Bromide and chloride anion content was determined using a Dionex ICS-3000 Ion Chromatography System according to DIONEX Application Note 154. The pH and turbidity measurements were carried out using the InoLab pH/ION 735 and Hanna HI 93703 portable instruments. Electrical conductivity of water was measured with the aid of a Hanna model HI 933000 field conductometer. Water alkalinity was measured according to the standard methods (APHA 2012). Iron and manganese concentrations were determined by graphite furnace atomic absorption spectroscopy (Perkin Elmer AAnalyst 700) according to USEPA Method 7010. Inorganic nitrogen substances (nitrite and nitrate) were analysed according to the SRPS ISO 7890-3:1994 and SRPS EN 26777:2009 methods.

RESULTS AND DISCUSSION

Effects of photochemical AOPs on the emerging DBP formation potential

Our previous work has shown that the investigated groundwater is rich in mostly hydrophobic natural organic matter which is characterized by a high content of fulvic acids (75%) relative to the 25% hydrophilic acid and non-acidic structures.
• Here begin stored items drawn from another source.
-- pv_equiv track=rewrite | github.com/smitches/Python | CS 313/htmlChecker.py | getTaglist
-- ===== SOURCE A (Python) =====
-- def getTaglist(htmlfile):
--     #empty taglist created
--     taglist=[]
--     add=False
--
--     #read through lines
--     for line in htmlfile:
--
--         #read through characters
--         for ch in line:
--
--             #see is character is beginning of tag
--             if ch=='<':
--                 add=True
--                 #begin string
--                 s=''
--
--             #find end of tag
--             elif (ch=='>' or ch==' ' or ch=='\n') and add==True:
--                 add=False
--                 #add to taglist
--                 taglist.append(s)
--
--             #determine name of tag
--             if add==True and ch!='<':
--                 s+=ch
--
--     #return taglist
--     return taglist
-- ===== SOURCE B (Python) =====
-- def getTaglist(htmlfile):
--     # Single-pass index scanner over the joined text: no boolean flag state;
--     # the inner loop finds the delimiter that ends (or restarts) a tag.
--     text = ''.join(htmlfile)
--     taglist = []
--     i, n = 0, len(text)
--     while i < n:
--         if text[i] != '<':
--             i += 1
--             continue
--         j = i + 1
--         while j < n and text[j] not in '<> \n':
--             j += 1
--         if j == n:          # unterminated tag: dropped
--             break
--         if text[j] == '<':  # a '<' restarts the tag
--             i = j
--         else:               # '>', ' ' or '\n' terminates it
--             taglist.append(text[i+1:j])
--             i = j + 1
--     return taglist
-- ===== Notes on version B (the rewrite author's own statement) =====
-- stated objective: simpler
-- what changed: Replaced A's per-line, per-character automaton with a boolean flag and a growing-name state by a flag-free index scanner over the joined text that jumps from each '<' to the next delimiter and slices out the tag name.
import Mathlib
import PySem

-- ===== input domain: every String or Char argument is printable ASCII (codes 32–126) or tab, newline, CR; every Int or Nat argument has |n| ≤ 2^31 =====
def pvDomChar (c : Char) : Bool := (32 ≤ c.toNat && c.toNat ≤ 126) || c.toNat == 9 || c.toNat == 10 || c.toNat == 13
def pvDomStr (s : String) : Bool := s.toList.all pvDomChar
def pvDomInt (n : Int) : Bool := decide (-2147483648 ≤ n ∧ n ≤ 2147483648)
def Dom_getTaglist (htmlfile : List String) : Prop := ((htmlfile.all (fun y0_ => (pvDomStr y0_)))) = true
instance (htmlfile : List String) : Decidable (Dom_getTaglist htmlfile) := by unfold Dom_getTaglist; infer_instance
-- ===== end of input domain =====

-- B replaces A's per-character boolean-flag automaton by a flag-free scanner over the
-- joined text that jumps from '<' to the next delimiter (objective: simpler).

-- ===== PORT A =====
-- state = (taglist, add, s); s is kept as List Char (Python builds it with s += ch)
def pvStepA (st : List String × Bool × List Char) (ch : Char) :
    List String × Bool × List Char :=
  let tl := st.1; let add := st.2.1; let s := st.2.2
  -- if ch=='<': add=True, s=''
  let st1 : List String × Bool × List Char :=
    if ch = '<' then (tl, true, [])
    -- elif (ch=='>' or ch==' ' or ch=='\n') and add: add=False; taglist.append(s)
    else if (ch = '>' ∨ ch = ' ' ∨ ch = '\n') ∧ add = true then
      (tl ++ [String.ofList s], false, s)
    else (tl, add, s)
  -- if add and ch!='<': s += ch
  if st1.2.1 = true ∧ ch ≠ '<' then (st1.1, st1.2.1, st1.2.2 ++ [ch]) else st1

def getTaglist (htmlfile : List String) : List String :=
  (htmlfile.foldl (fun st line => line.toList.foldl pvStepA st) ([], false, [])).1

-- ===== PORT B =====
mutual
-- outer while loop of B: skip to the next '<'
def pvScanOut : List Char → List String
  | [] => []
  | c :: rest => if c = '<' then pvScanTag rest [] else pvScanOut rest
-- inner while loop of B: collect the tag name until a delimiter; '<' restarts,
-- '>'/' '/'\n' emits the slice text[i+1:j] (here: the collected acc), end of input drops it
def pvScanTag : List Char → List Char → List String
  | [], _ => []
  | c :: rest, acc =>
    if c = '<' then pvScanTag rest []
    else if c = '>' ∨ c = ' ' ∨ c = '\n' then String.ofList acc :: pvScanOut rest
    else pvScanTag rest (acc ++ [c])
end

def getTaglist_alt (htmlfile : List String) : List String :=
  -- text = ''.join(htmlfile)
  pvScanOut (htmlfile.flatMap String.toList)

-- ===== PRECONDITION & SPEC =====
def Spec_getTaglist (htmlfile : List String) (out : List String) : Prop := out = getTaglist_alt htmlfile
instance (htmlfile : List String) (out : List String) : Decidable (Spec_getTaglist htmlfile out) := by unfold Spec_getTaglist; infer_instance

-- ===== CLAIM (what is proved, stated in full; the proofs are below) =====
def Claim_equal_getTaglist : Prop := ∀ (htmlfile : List String), Dom_getTaglist htmlfile → Spec_getTaglist htmlfile (getTaglist htmlfile)

-- ===== LEMMAS AND PROOFS =====

-- A's nested fold over lines/chars equals one fold over the joined character stream
theorem foldA_flat (htmlfile : List String) (st : List String × Bool × List Char) :
    htmlfile.foldl (fun st line => line.toList.foldl pvStepA st) st
      = (htmlfile.flatMap String.toList).foldl pvStepA st := by
  induction htmlfile generalizing st with
  | nil => rfl
  | cons l ls ih => simp [List.flatMap_cons, List.foldl_append, ih]

-- joint loop invariant: A's automaton in state add=false behaves like pvScanOut,
-- in state add=true (with partial name s) like pvScanTag
theorem scan_inv (cs : List Char) :
    (∀ tl s, (cs.foldl pvStepA (tl, false, s)).1 = tl ++ pvScanOut cs) ∧
    (∀ tl s, (cs.foldl pvStepA (tl, true, s)).1 = tl ++ pvScanTag cs s) := by
  induction cs with
  | nil => simp [pvScanOut, pvScanTag]
  | cons c rest ih =>
    constructor
    · intro tl s
      by_cases h : c = '<'
      · simp [h, pvStepA, pvScanOut, ih.2]
      · simp [h, pvStepA, pvScanOut, ih.1]
    · intro tl s
      by_cases h : c = '<'
      · simp [h, pvStepA, pvScanTag, ih.2]
      · by_cases h2 : c = '>' ∨ c = ' ' ∨ c = '\n'
        · simp [h, h2, pvStepA, pvScanTag, ih.1]
        · simp [h, h2, pvStepA, pvScanTag, ih.2]

-- ===== VERDICT (by name: the statement is the Claim_ definition above) =====
theorem getTaglist_spec : Claim_equal_getTaglist := by
  intro htmlfile _
  show getTaglist htmlfile = getTaglist_alt htmlfile
  unfold getTaglist getTaglist_alt
  rw [foldA_flat]
  exact (scan_inv _).1 [] []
Total NOM content according to the TOC value and UV absorbance at 254 nm was 5.82 ± 0.39 mg C/L and 0.231 ± 0.05 cm−1, respectively. The NOM present is highly reactive towards forming C-DBPs such as THMs and HAAs (305 ± 44 μg/L THMFP and 348 ± 53 μg/L HAAFP) (Agbaba et al. 2016). This paper presents a continuation of research in which the impact of photochemical AOPs on the emerging DBP formation is addressed. Control experiments using ozone and photolysis alone were also conducted. When it comes to the N-DBPs, HAN precursor contents (9.83 ± 0.59 μg/L HANFP) were significantly lower than the C-DBPs. The dominant HAN compound formed during chlorination of raw water is DCAN (6.76 ± 0.35 μg/L DCANFP), followed by DBAN (3.07 ± 0.24 μg/L DBANFP), while precursors of TCAN and BCAN were not detected. TCNM precursors, as representative of HNMs, were also not detected (<0.400 μg/L). It can be supposed that amino acids, the main constituents of DON in drinking water sources, are responsible for the formation of HANs. Other authors have reported similar contents of HAN precursors in chlorinated water samples (Krasner et al. 2006; Zeng et al. 2016). Precursors of HKs, particularly TCP and DCP were also not detected in raw water samples (<0.300 μg/L).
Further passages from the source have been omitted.